As shown in Table 4, 17 beta-estradiol (E ₂ ) already exhibited about 130% cell proliferation effect at a low concentration of 10 ^-15 M, about 140 at a physiological concentration of 10 ^-9 M Increasing by% promotes proliferation of bone cells in a dose-dependent manner. Dozens of soybeans also dose-dependently increased ROS osteoblast proliferation by up to 115%, but showed lower effects than estradiol (E ₂ ). All six polyphenolic compounds isolated from roasted safflower seed also tended to promote the proliferation of ROS osteoblasts in a dose-dependent manner. In particular, the matyrethinol and acecetin compounds showed high cell proliferation rates as much as estradiol (E ₂ ) and genistein, respectively. Indicated.

From the results of Table 4, it was found that, among the six polyphenol components isolated from roasted safflower seeds, the matyrethinol and acecetin components may act as substitutes for 17β-estradiol and genistein, estrogen compounds that promote bone formation.

As described in the above Examples and Experimental Examples, the residue obtained by degreasing roasted safflower seed with nucleic acid was extracted by boiling water with methanol, filtered and concentrated, and then subjected to column chromatography with Diion HP-20 and polyamide C-200. The obtained 60%, 80% and 100% methanol extracts were subjected to column chromatography and preparative-high-performance liquid chromatography with Sephadex LH-20, and thus the pure serotonin, lignan and flavonoid components have excellent effects in treating osteoporosis and fractures.

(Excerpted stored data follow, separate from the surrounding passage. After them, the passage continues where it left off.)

-- pv_equiv track=rewrite | github.com/artyerokhin/3D-Pallet-Packing-Optimizer | src/validation/validators.py | _can_box_fit_on_pallet
-- ===== SOURCE A (Python) =====
-- from typing import Dict, List, Any, Optional
--
-- def _can_box_fit_on_pallet(box: Dict[str, Any], pallet: Dict[str, Any]) -> bool:
--     box_dims = [box.get('length', 0), box.get('width', 0), box.get('height', 0)]
--     pallet_dims = [pallet.get('length', 0), pallet.get('width', 0), pallet.get('height', 0)]
--     for rotation in [(0,1,2), (0,2,1), (1,0,2), (1,2,0), (2,0,1), (2,1,0)]:
--         rotated_dims = [box_dims[rotation[i]] for i in range(3)]
--         if all(rotated_dims[i] <= pallet_dims[i] for i in range(3)):
--             return True
--     return False
-- ===== SOURCE B (Python) =====
-- def _can_box_fit_on_pallet(box, pallet):
--     bd = sorted([box.get('length', 0), box.get('width', 0), box.get('height', 0)])
--     pd = sorted([pallet.get('length', 0), pallet.get('width', 0), pallet.get('height', 0)])
--     return all(bd[i] <= pd[i] for i in range(3))
-- ===== Notes on version B (the rewrite author's own statement) =====
-- stated objective: simpler
-- what changed: Replaces the enumeration of all 6 axis permutations by sorting the three box and three pallet dimensions once and comparing them component-wise (a box fits in some rotation iff its sorted dims are component-wise <= the pallet's sorted dims).
import Mathlib
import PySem

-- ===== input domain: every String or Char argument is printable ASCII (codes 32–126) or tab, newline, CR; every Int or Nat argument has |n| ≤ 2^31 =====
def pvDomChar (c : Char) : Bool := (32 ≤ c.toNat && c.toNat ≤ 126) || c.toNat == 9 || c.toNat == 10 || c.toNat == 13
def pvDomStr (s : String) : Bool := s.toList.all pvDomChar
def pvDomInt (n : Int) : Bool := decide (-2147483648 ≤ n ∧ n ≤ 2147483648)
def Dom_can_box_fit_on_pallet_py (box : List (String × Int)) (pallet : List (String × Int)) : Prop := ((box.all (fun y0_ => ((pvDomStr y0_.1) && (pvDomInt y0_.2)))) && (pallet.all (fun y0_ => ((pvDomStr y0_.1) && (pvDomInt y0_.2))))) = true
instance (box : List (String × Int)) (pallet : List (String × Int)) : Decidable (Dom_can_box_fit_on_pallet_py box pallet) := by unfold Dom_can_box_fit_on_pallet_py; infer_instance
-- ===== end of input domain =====

-- B replaces A's enumeration of all six axis permutations by sorting the three box and three
-- pallet dimensions once and comparing them component-wise (objective: simpler).

-- dict.get(k, 0): first match in the association list, default 0 (both Pythons call box.get / pallet.get)
def pvGet (d : List (String × Int)) (k : String) : Int :=
  match d.find? (fun p => p.1 == k) with
  | some p => p.2
  | none => 0

-- ===== PORT A =====
def can_box_fit_on_pallet_py (box : List (String × Int)) (pallet : List (String × Int)) : Bool :=
  let box_dims : List Int := [pvGet box "length", pvGet box "width", pvGet box "height"]
  let pallet_dims : List Int := [pvGet pallet "length", pvGet pallet "width", pvGet pallet "height"]
  -- for rotation in [...]: if all(...): return True / return False  ≡  any over the rotation list
  [((0:Nat),(1:Nat),(2:Nat)), (0,2,1), (1,0,2), (1,2,0), (2,0,1), (2,1,0)].any (fun r =>
    let rotated_dims : List Int := [box_dims.getD r.1 0, box_dims.getD r.2.1 0, box_dims.getD r.2.2 0]
    (List.range 3).all (fun i => decide (rotated_dims.getD i 0 ≤ pallet_dims.getD i 0)))

-- ===== PORT B =====
def can_box_fit_on_pallet_py_alt (box : List (String × Int)) (pallet : List (String × Int)) : Bool :=
  let bd := PySem.List.sorted [pvGet box "length", pvGet box "width", pvGet box "height"] (fun v => v) false
  let pd := PySem.List.sorted [pvGet pallet "length", pvGet pallet "width", pvGet pallet "height"] (fun v => v) false
  (List.range 3).all (fun i => decide (bd.getD i 0 ≤ pd.getD i 0))

-- ===== PRECONDITION & SPEC =====
def Spec_can_box_fit_on_pallet_py (box : List (String × Int)) (pallet : List (String × Int)) (out : Bool) : Prop := out = can_box_fit_on_pallet_py_alt box pallet
instance (box : List (String × Int)) (pallet : List (String × Int)) (out : Bool) : Decidable (Spec_can_box_fit_on_pallet_py box pallet out) := by unfold Spec_can_box_fit_on_pallet_py; infer_instance

-- ===== CLAIM (what is proved, stated in full; the proofs are below) =====
def Claim_equal_can_box_fit_on_pallet_py : Prop := ∀ (box : List (String × Int)) (pallet : List (String × Int)), Dom_can_box_fit_on_pallet_py box pallet → Spec_can_box_fit_on_pallet_py box pallet (can_box_fit_on_pallet_py box pallet)

-- ===== LEMMAS AND PROOFS =====
-- The whole claim is a statement about the six dimension values; after unfolding both ports and
-- the insertion sort, every ordering case is linear integer arithmetic.
set_option maxHeartbeats 1000000 in
theorem can_box_fit_main (box pallet : List (String × Int)) :
    can_box_fit_on_pallet_py box pallet = can_box_fit_on_pallet_py_alt box pallet := by
  unfold can_box_fit_on_pallet_py can_box_fit_on_pallet_py_alt
  simp only [PySem.List.sorted, List.foldl, List.any_cons, List.any_nil, List.all_cons,
    List.all_nil, List.range, List.range.loop, List.getD, List.getElem?_cons_zero,
    List.getElem?_cons_succ, Option.getD_some]
  split_ifs <;> (try (simp only [PySem.List.insertBy]; split_ifs)) <;>
    (try (simp only [PySem.List.insertBy]; split_ifs)) <;>
    (apply Bool.eq_iff_iff.mpr; simp_all; try omega)

-- ===== VERDICT (by name: the statement is the Claim_ definition above) =====
theorem can_box_fit_on_pallet_py_spec : Claim_equal_can_box_fit_on_pallet_py := by
  intro box pallet _
  exact can_box_fit_main box pallet
-- pv_equiv track=rewrite | github.com/Shajidur-Rahman/Codeforces-Solutions | 1722C.py | solve
-- ===== SOURCE A (Python) =====
-- def solve(u,v,w):
-- 	ans = 0
-- 	for word in u:
-- 		if word in v and word in w:
-- 			continue
-- 		elif word in v or word in w:
-- 			ans += 1
-- 		else:
-- 			ans += 3
-- 	return ans
-- ===== SOURCE B (Python) =====
-- def solve(u, v, w):
--     cnt = {}
--     for word in u:
--         cnt[word] = cnt.get(word, 0) + 1
--     vs = set(v)
--     ws = set(w)
--     us = set(cnt)
--     one = us & (vs ^ ws)        # distinct words of u lying in exactly one of v, w
--     neither = us - (vs | ws)    # distinct words of u lying in neither
--     return sum(cnt[x] for x in one) + 3 * sum(cnt[x] for x in neither)
-- ===== Notes on version B (the rewrite author's own statement) =====
-- stated objective: faster
-- what changed: Instead of scoring each word of u by branching on list membership, B builds a frequency dict of u, partitions the distinct words by set algebra (us & (vs ^ ws) and us - (vs | ws)) and returns the multiplicity-weighted sums 1*|one| + 3*|neither|.
import Mathlib
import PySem

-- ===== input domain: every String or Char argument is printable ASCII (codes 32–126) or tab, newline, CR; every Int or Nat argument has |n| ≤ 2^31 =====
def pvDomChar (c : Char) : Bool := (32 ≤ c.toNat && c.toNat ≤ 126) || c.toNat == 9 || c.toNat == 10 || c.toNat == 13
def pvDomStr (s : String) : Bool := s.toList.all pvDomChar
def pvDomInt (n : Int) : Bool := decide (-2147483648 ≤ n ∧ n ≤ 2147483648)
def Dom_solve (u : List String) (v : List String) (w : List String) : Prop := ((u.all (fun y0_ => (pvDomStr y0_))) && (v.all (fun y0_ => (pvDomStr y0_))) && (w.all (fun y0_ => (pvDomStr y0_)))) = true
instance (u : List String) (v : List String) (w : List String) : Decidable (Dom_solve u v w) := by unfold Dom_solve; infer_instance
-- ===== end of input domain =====

-- B replaces A's per-word 0/1/3 scoring loop by a frequency dict of u plus a set-algebra
-- partition of the distinct words, returning multiplicity-weighted sums (faster: hashed sets/dict).

-- ===== PORT A =====
def solve (u : List String) (v : List String) (w : List String) : Int :=
  u.foldl (fun ans word =>
    if word ∈ v ∧ word ∈ w then ans
    else if word ∈ v ∨ word ∈ w then ans + 1
    else ans + 3) 0

-- ===== PORT B =====
def solve_alt (u : List String) (v : List String) (w : List String) : Int :=
  let cnt := u.foldl (fun d word => d.insert word (d.getD word 0 + 1)) PySem.Dict.empty
  let vs := PySem.Set.ofList v
  let ws := PySem.Set.ofList w
  let us := PySem.Set.ofList cnt.keys
  let one := PySem.Set.inter us (PySem.Set.symmDiff vs ws)
  let neither := PySem.Set.diff us (PySem.Set.union vs ws)
  -- cnt[x]: every summed x is a key of cnt, so Python's lookup never raises; getD is exact here
  (one.map (fun x => cnt.getD x 0)).sum + 3 * (neither.map (fun x => cnt.getD x 0)).sum

-- ===== PRECONDITION & SPEC =====
def Spec_solve (u : List String) (v : List String) (w : List String) (out : Int) : Prop := out = solve_alt u v w
instance (u : List String) (v : List String) (w : List String) (out : Int) : Decidable (Spec_solve u v w out) := by unfold Spec_solve; infer_instance

-- ===== CLAIM (what is proved, stated in full; the proofs are below) =====
def Claim_equal_solve : Prop := ∀ (u : List String) (v : List String) (w : List String), Dom_solve u v w → Spec_solve u v w (solve u v w)

-- ===== LEMMAS AND PROOFS =====

-- the per-word score A adds
def pvScore (v w : List String) (x : String) : Int :=
  if x ∈ v ∧ x ∈ w then 0 else if x ∈ v ∨ x ∈ w then 1 else 3

theorem solve_eq_sum (u v w : List String) : solve u v w = (u.map (pvScore v w)).sum := by
  unfold solve
  have h : (fun (ans : Int) (word : String) =>
      if word ∈ v ∧ word ∈ w then ans
      else if word ∈ v ∨ word ∈ w then ans + 1
      else ans + 3) = fun ans word => ans + pvScore v w word := by
    funext a x; unfold pvScore; split_ifs <;> simp
  rw [h, PySem.List.foldl_add]
  simp

theorem solve_alt_eq (u v w : List String) :
    solve_alt u v w =
      (∑ x ∈ (u.toFinset.filter (fun x => (x ∈ v ∨ x ∈ w) ∧ ¬(x ∈ v ∧ x ∈ w))), (u.count x : Int))
      + 3 * (∑ x ∈ (u.toFinset.filter (fun x => ¬(x ∈ v ∨ x ∈ w))), (u.count x : Int)) := by
  unfold solve_alt
  simp only
  rw [PySem.Dict.foldl_insert_getD_add_one_eq_counter]
  rw [PySem.Dict.keys_counter, PySem.Set.ofList_ofList]
  congr 1
  · rw [← List.sum_toFinset _ (PySem.Set.nodup_inter _ _ (PySem.Set.nodup_ofList u))]
    have he : (PySem.Set.inter (PySem.Set.ofList u) (PySem.Set.symmDiff (PySem.Set.ofList v) (PySem.Set.ofList w))).toFinset
        = u.toFinset.filter (fun x => (x ∈ v ∨ x ∈ w) ∧ ¬(x ∈ v ∧ x ∈ w)) := by
      ext x
      simp only [List.mem_toFinset, Finset.mem_filter, PySem.Set.mem_inter,
        PySem.Set.mem_symmDiff, PySem.Set.mem_ofList]
      tauto
    rw [he]
    exact Finset.sum_congr rfl (fun x _ => PySem.Dict.getD_counter u x)
  · rw [← List.sum_toFinset _ (PySem.Set.nodup_diff _ _ (PySem.Set.nodup_ofList u))]
    have he : (PySem.Set.diff (PySem.Set.ofList u) (PySem.Set.union (PySem.Set.ofList v) (PySem.Set.ofList w))).toFinset
        = u.toFinset.filter (fun x => ¬(x ∈ v ∨ x ∈ w)) := by
      ext x
      simp only [List.mem_toFinset, Finset.mem_filter, PySem.Set.mem_diff,
        PySem.Set.mem_union, PySem.Set.mem_ofList]
    rw [he]
    exact congrArg _ (Finset.sum_congr rfl (fun x _ => PySem.Dict.getD_counter u x))

theorem sum_score_eq (u v w : List String) :
    (u.map (pvScore v w)).sum =
      (∑ x ∈ (u.toFinset.filter (fun x => (x ∈ v ∨ x ∈ w) ∧ ¬(x ∈ v ∧ x ∈ w))), (u.count x : Int))
      + 3 * (∑ x ∈ (u.toFinset.filter (fun x => ¬(x ∈ v ∨ x ∈ w))), (u.count x : Int)) := by
  rw [Finset.sum_list_map_count]
  rw [← Finset.sum_filter_add_sum_filter_not u.toFinset (fun x => x ∈ v ∨ x ∈ w)]
  congr 1
  · rw [← Finset.sum_filter_add_sum_filter_not (u.toFinset.filter (fun x => x ∈ v ∨ x ∈ w)) (fun x => x ∈ v ∧ x ∈ w)]
    rw [Finset.filter_filter, Finset.filter_filter]
    have h0 : ∑ x ∈ u.toFinset.filter (fun x => (x ∈ v ∨ x ∈ w) ∧ (x ∈ v ∧ x ∈ w)), u.count x • pvScore v w x = 0 := by
      apply Finset.sum_eq_zero; intro x hx
      simp only [Finset.mem_filter] at hx
      simp [pvScore, hx.2.2]
    rw [h0, zero_add]
    apply Finset.sum_congr rfl
    intro x hx
    simp only [Finset.mem_filter] at hx
    simp [pvScore, hx.2.1, hx.2.2]
  · rw [Finset.mul_sum]
    apply Finset.sum_congr rfl
    intro x hx
    simp only [Finset.mem_filter, not_or] at hx
    simp [pvScore, hx.2.1, hx.2.2]
    ring

-- ===== VERDICT (by name: the statement is the Claim_ definition above) =====
theorem solve_spec : Claim_equal_solve := by
  intro u v w _
  unfold Spec_solve
  rw [solve_alt_eq, solve_eq_sum, sum_score_eq]
-- pv_equiv track=rewrite | github.com/cianc/AoC2025 | day09.py | red_and_green_full_ranges
-- ===== SOURCE A (Python) =====
-- from typing import List, Tuple, Dict, Set
--
-- def red_and_green_full_ranges(red_and_green_edge_tiles: List[Tuple[int, int]]) -> Dict[int, Tuple[int, int]]:
--     red_and_green_full_ranges = {}
--     for edge_tile in red_and_green_edge_tiles:
--         tile_x, tile_y = edge_tile
--         if tile_y not in red_and_green_full_ranges:
--             red_and_green_full_ranges[tile_y] = set([tile_x])
--         else:
--             red_and_green_full_ranges[tile_y].add(tile_x)
--
--     for row in red_and_green_full_ranges:
--         start, end = min(red_and_green_full_ranges[row]), max(red_and_green_full_ranges[row])
--         red_and_green_full_ranges[row] = (start, end)
--
--     return red_and_green_full_ranges
-- ===== SOURCE B (Python) =====
-- from typing import List, Tuple, Dict
--
-- def red_and_green_full_ranges(red_and_green_edge_tiles: List[Tuple[int, int]]) -> Dict[int, Tuple[int, int]]:
--     # Single pass: accumulate a running (min, max) per row directly; no sets, no second loop.
--     ranges = {}
--     for tile_x, tile_y in red_and_green_edge_tiles:
--         existing = ranges.get(tile_y)
--         if existing is None:
--             ranges[tile_y] = (tile_x, tile_x)
--         else:
--             ranges[tile_y] = (min(existing[0], tile_x), max(existing[1], tile_x))
--     return ranges
-- ===== Notes on version B (the rewrite author's own statement) =====
-- stated objective: simpler
-- what changed: Replaces the dict-of-sets plus a second reducing loop with a single pass that keeps a running (min,max) tuple per row, eliminating the set data structure entirely.
import Mathlib
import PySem

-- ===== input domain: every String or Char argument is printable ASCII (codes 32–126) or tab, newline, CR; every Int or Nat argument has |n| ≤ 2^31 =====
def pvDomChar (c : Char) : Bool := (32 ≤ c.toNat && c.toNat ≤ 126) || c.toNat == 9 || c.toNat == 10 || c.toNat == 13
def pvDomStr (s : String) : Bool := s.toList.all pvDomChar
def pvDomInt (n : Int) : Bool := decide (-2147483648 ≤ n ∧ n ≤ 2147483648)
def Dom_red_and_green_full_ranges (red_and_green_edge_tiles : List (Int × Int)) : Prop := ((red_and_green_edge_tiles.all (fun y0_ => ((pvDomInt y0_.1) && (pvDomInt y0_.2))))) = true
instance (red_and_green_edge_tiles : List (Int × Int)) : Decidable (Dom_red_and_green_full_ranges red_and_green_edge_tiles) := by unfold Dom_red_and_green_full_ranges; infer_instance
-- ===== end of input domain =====

-- B replaces A's dict-of-sets + second min/max reducing loop with one pass keeping a running (min,max) per row (objective: simpler).


-- ===== PORT A =====
-- first loop: group x's per row y into a set (PySem.Set, insertion order; unused by min/max)
def pvAStep (d : PySem.Dict Int (List Int)) (t : Int × Int) : PySem.Dict Int (List Int) :=
  if d.contains t.2 = false then d.insert t.2 (PySem.Set.ofList [t.1])
  else d.insert t.2 (PySem.Set.add (d.getD t.2 []) t.1)

def red_and_green_full_ranges (red_and_green_edge_tiles : List (Int × Int)) : List (Int × Int × Int) :=
  let d := red_and_green_edge_tiles.foldl pvAStep PySem.Dict.empty
  -- second loop overwrites each key in place with (min, max); returned dict = same keys in order.
  -- every stored set is nonempty, so the .getD 0 default is unreachable (Python's min/max never raise here)
  d.items.map (fun p =>
    (p.1, (PySem.List.min? p.2 (fun v => v)).getD 0, (PySem.List.max? p.2 (fun v => v)).getD 0))

-- ===== PORT B =====
def pvBStep (d : PySem.Dict Int (Int × Int)) (t : Int × Int) : PySem.Dict Int (Int × Int) :=
  match d.get? t.2 with
  | none => d.insert t.2 (t.1, t.1)
  | some r => d.insert t.2 (min r.1 t.1, max r.2 t.1)

def red_and_green_full_ranges_alt (red_and_green_edge_tiles : List (Int × Int)) : List (Int × Int × Int) :=
  (red_and_green_edge_tiles.foldl pvBStep PySem.Dict.empty).items

-- ===== PRECONDITION & SPEC =====
def Spec_red_and_green_full_ranges (red_and_green_edge_tiles : List (Int × Int)) (out : List (Int × Int × Int)) : Prop := out = red_and_green_full_ranges_alt red_and_green_edge_tiles
instance (red_and_green_edge_tiles : List (Int × Int)) (out : List (Int × Int × Int)) : Decidable (Spec_red_and_green_full_ranges red_and_green_edge_tiles out) := by unfold Spec_red_and_green_full_ranges; infer_instance

-- ===== CLAIM (what is proved, stated in full; the proofs are below) =====
def Claim_equal_red_and_green_full_ranges : Prop := ∀ (red_and_green_edge_tiles : List (Int × Int)), Dom_red_and_green_full_ranges red_and_green_edge_tiles → Spec_red_and_green_full_ranges red_and_green_edge_tiles (red_and_green_full_ranges red_and_green_edge_tiles)

-- ===== LEMMAS AND PROOFS =====

-- (min, max) of a nonempty list of ints (A's reduction of a row's set)
def pvH (s : List Int) : Int × Int :=
  ((PySem.List.min? s (fun v => v)).getD 0, (PySem.List.max? s (fun v => v)).getD 0)

-- the invariant tying A's dict (of sets) to B's dict (of running (min,max))
def pvInv (dA : PySem.Dict Int (List Int)) (dB : PySem.Dict Int (Int × Int)) : Prop :=
  dA.keys.Nodup ∧ (∀ p ∈ dA.items, p.2 ≠ []) ∧ dB.items = dA.items.map (fun p => (p.1, pvH p.2))

theorem pvH_add (s : List Int) (x : Int) (hs : s ≠ []) :
    pvH (PySem.Set.add s x) = (min (pvH s).1 x, max (pvH s).2 x) := by
  obtain ⟨a, t, rfl⟩ := List.exists_cons_of_ne_nil hs
  show pvH (if (a :: t).contains x then a :: t else (a :: t) ++ [x]) = _
  by_cases hc : (a :: t).contains x = true
  · have hx : x ∈ a :: t := by simpa using hc
    have h1 := PySem.List.min?_id_le (PySem.List.min?_id_cons a t) x hx
    have h2 := PySem.List.max?_id_le (PySem.List.max?_id_cons a t) x hx
    have hx' : x = a ∨ x ∈ t := by simpa using hc
    simp [hx', pvH, PySem.List.min?_id_cons, PySem.List.max?_id_cons,
      min_eq_left h1, max_eq_left h2]
  · have hx' : ¬(x = a ∨ x ∈ t) := by simpa using hc
    simp [hx', pvH, PySem.List.min?_id_cons, PySem.List.max?_id_cons, List.foldl_append]

theorem pvInv_step (dA : PySem.Dict Int (List Int)) (dB : PySem.Dict Int (Int × Int))
    (t : Int × Int) (h : pvInv dA dB) : pvInv (pvAStep dA t) (pvBStep dB t) := by
  obtain ⟨hnd, hne, hitems⟩ := h
  have hkeys : dB.keys = dA.keys := by
    show dB.items.map (·.1) = dA.items.map (·.1)
    rw [hitems, List.map_map]; rfl
  have hndB : dB.keys.Nodup := hkeys ▸ hnd
  have hcc : dB.contains t.2 = dA.contains t.2 := by
    rw [PySem.Dict.contains_eq_decide_mem_keys, PySem.Dict.contains_eq_decide_mem_keys, hkeys]
  by_cases hc : dA.contains t.2 = false
  · -- new row: A inserts {x}, B inserts (x, x)
    have hcB : dB.contains t.2 = false := hcc.trans hc
    have hgB : dB.get? t.2 = none := by
      have := PySem.Dict.contains_eq_isSome_get? dB t.2
      rw [hcB] at this
      exact Option.not_isSome_iff_eq_none.mp (by simp [← this])
    have hA : pvAStep dA t = dA.insert t.2 (PySem.Set.ofList [t.1]) := by
      simp [pvAStep, hc]
    have hB : pvBStep dB t = dB.insert t.2 (t.1, t.1) := by
      simp [pvBStep, hgB]
    rw [hA, hB]
    refine ⟨PySem.Dict.nodup_keys_insert _ _ _ hnd, ?_, ?_⟩
    · intro p hp
      rw [PySem.Dict.items_insert_of_not_contains _ _ hc] at hp
      rcases List.mem_append.mp hp with h1 | h1
      · exact hne p h1
      · simp at h1; subst h1; simp [PySem.Set.ofList]
    · rw [PySem.Dict.items_insert_of_not_contains _ _ hc,
          PySem.Dict.items_insert_of_not_contains _ _ hcB, hitems, List.map_append]
      simp [pvH, PySem.Set.ofList, PySem.List.min?_id_cons, PySem.List.max?_id_cons]
  · -- existing row: A adds x to the set, B updates the running (min, max)
    have hc' : dA.contains t.2 = true := by simpa using hc
    have hcB : dB.contains t.2 = true := hcc.trans hc'
    obtain ⟨s, hgA⟩ : ∃ s, dA.get? t.2 = some s := by
      have := PySem.Dict.contains_eq_isSome_get? dA t.2
      rw [hc'] at this
      exact Option.isSome_iff_exists.mp this.symm
    have hsmem : (t.2, s) ∈ dA.items := PySem.Dict.mem_items_of_get?_eq_some dA hgA
    have hsne : s ≠ [] := hne _ hsmem
    have hgB : dB.get? t.2 = some (pvH s) := by
      apply PySem.Dict.get?_of_mem_items dB _ hndB
      rw [hitems]
      exact List.mem_map.mpr ⟨(t.2, s), hsmem, rfl⟩
    have hA : pvAStep dA t = dA.insert t.2 (PySem.Set.add s t.1) := by
      simp [pvAStep, hc', PySem.Dict.getD, hgA]
    have hB : pvBStep dB t = dB.insert t.2 (min (pvH s).1 t.1, max (pvH s).2 t.1) := by
      simp [pvBStep, hgB]
    rw [hA, hB]
    refine ⟨PySem.Dict.nodup_keys_insert _ _ _ hnd, ?_, ?_⟩
    · intro p hp
      rw [PySem.Dict.items_insert_of_contains _ _ hc'] at hp
      obtain ⟨q, hq, hpq⟩ := List.mem_map.mp hp
      by_cases h1 : (q.1 == t.2) = true
      · rw [if_pos h1] at hpq; subst hpq
        show PySem.Set.add s t.1 ≠ []
        unfold PySem.Set.add
        split <;> simp [hsne]
      · rw [if_neg h1] at hpq; subst hpq; exact hne q hq
    · rw [PySem.Dict.items_insert_of_contains _ _ hc',
          PySem.Dict.items_insert_of_contains _ _ hcB, hitems, List.map_map, List.map_map]
      apply List.map_congr_left
      intro q hq
      by_cases h1 : (q.1 == t.2) = true
      · simp only [Function.comp]
        rw [if_pos h1]
        have h1' : ((q.1, pvH q.2).1 == t.2) = true := h1
        simp only [h1', if_pos]
        rw [pvH_add s t.1 hsne]
      · simp only [Function.comp]
        rw [if_neg h1]
        have h1' : ((q.1, pvH q.2).1 == t.2) = false := by simpa using h1
        simp [h1']

-- ===== VERDICT (by name: the statement is the Claim_ definition above) =====
theorem pvInv_foldl (xs : List (Int × Int)) :
    ∀ dA dB, pvInv dA dB → pvInv (xs.foldl pvAStep dA) (xs.foldl pvBStep dB) := by
  induction xs with
  | nil => intro dA dB h; exact h
  | cons t xs ih => intro dA dB h; exact ih _ _ (pvInv_step dA dB t h)

theorem red_and_green_full_ranges_spec : Claim_equal_red_and_green_full_ranges := by
  intro xs _
  unfold Spec_red_and_green_full_ranges red_and_green_full_ranges red_and_green_full_ranges_alt
  have h0 : pvInv PySem.Dict.empty PySem.Dict.empty := by
    refine ⟨?_, ?_, rfl⟩ <;> simp [PySem.Dict.empty, PySem.Dict.keys]
  obtain ⟨_, _, h3⟩ := pvInv_foldl xs PySem.Dict.empty PySem.Dict.empty h0
  rw [h3]
  rfl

It is a very useful invention in the raw material industry of functional food and medicine for the treatment of osteoporosis and fracture.

Claims (4)

(1) crushing and drying the dried safflower seed; and (2) adding 50-80% aqueous solution of methanol to the safflower seed powder degreased in the first step, heating and extracting at 80 ° C., and decompressing and concentrating. (3) performing column chromatography on the concentrate prepared in the second step using Diion HP-20, and (4) extracting the extract prepared in the third step using a Sephadex LH-20 column. Method for extracting safflower seed polyphenolic compound comprising the step of pure separation of serotonin, lignan and flavonoid components using. The method for extracting safflower seed polyphenolic compound according to claim 1, wherein the concentrate is subjected to column chromatography using polyamide in the third step. The method of claim 1, wherein the ethyl acetate layer is added to the concentrate in the third step, and the ethyl acetate layer is separated into an aqueous layer, and the ethyl acetate layer is depressurized and concentrated. In the fourth step, the ethyl acetate layer is separated into high-performance liquid chromatography. Extraction method of safflower seed polyphenolic compound, characterized in that the pure separation by using a chromatography. Peruloryl serotonin and coumaryl serotonin, matyrresinol and hydroxyactinine, tiliananin and acecetin prepared by the method according to any one of claims 1 to 3.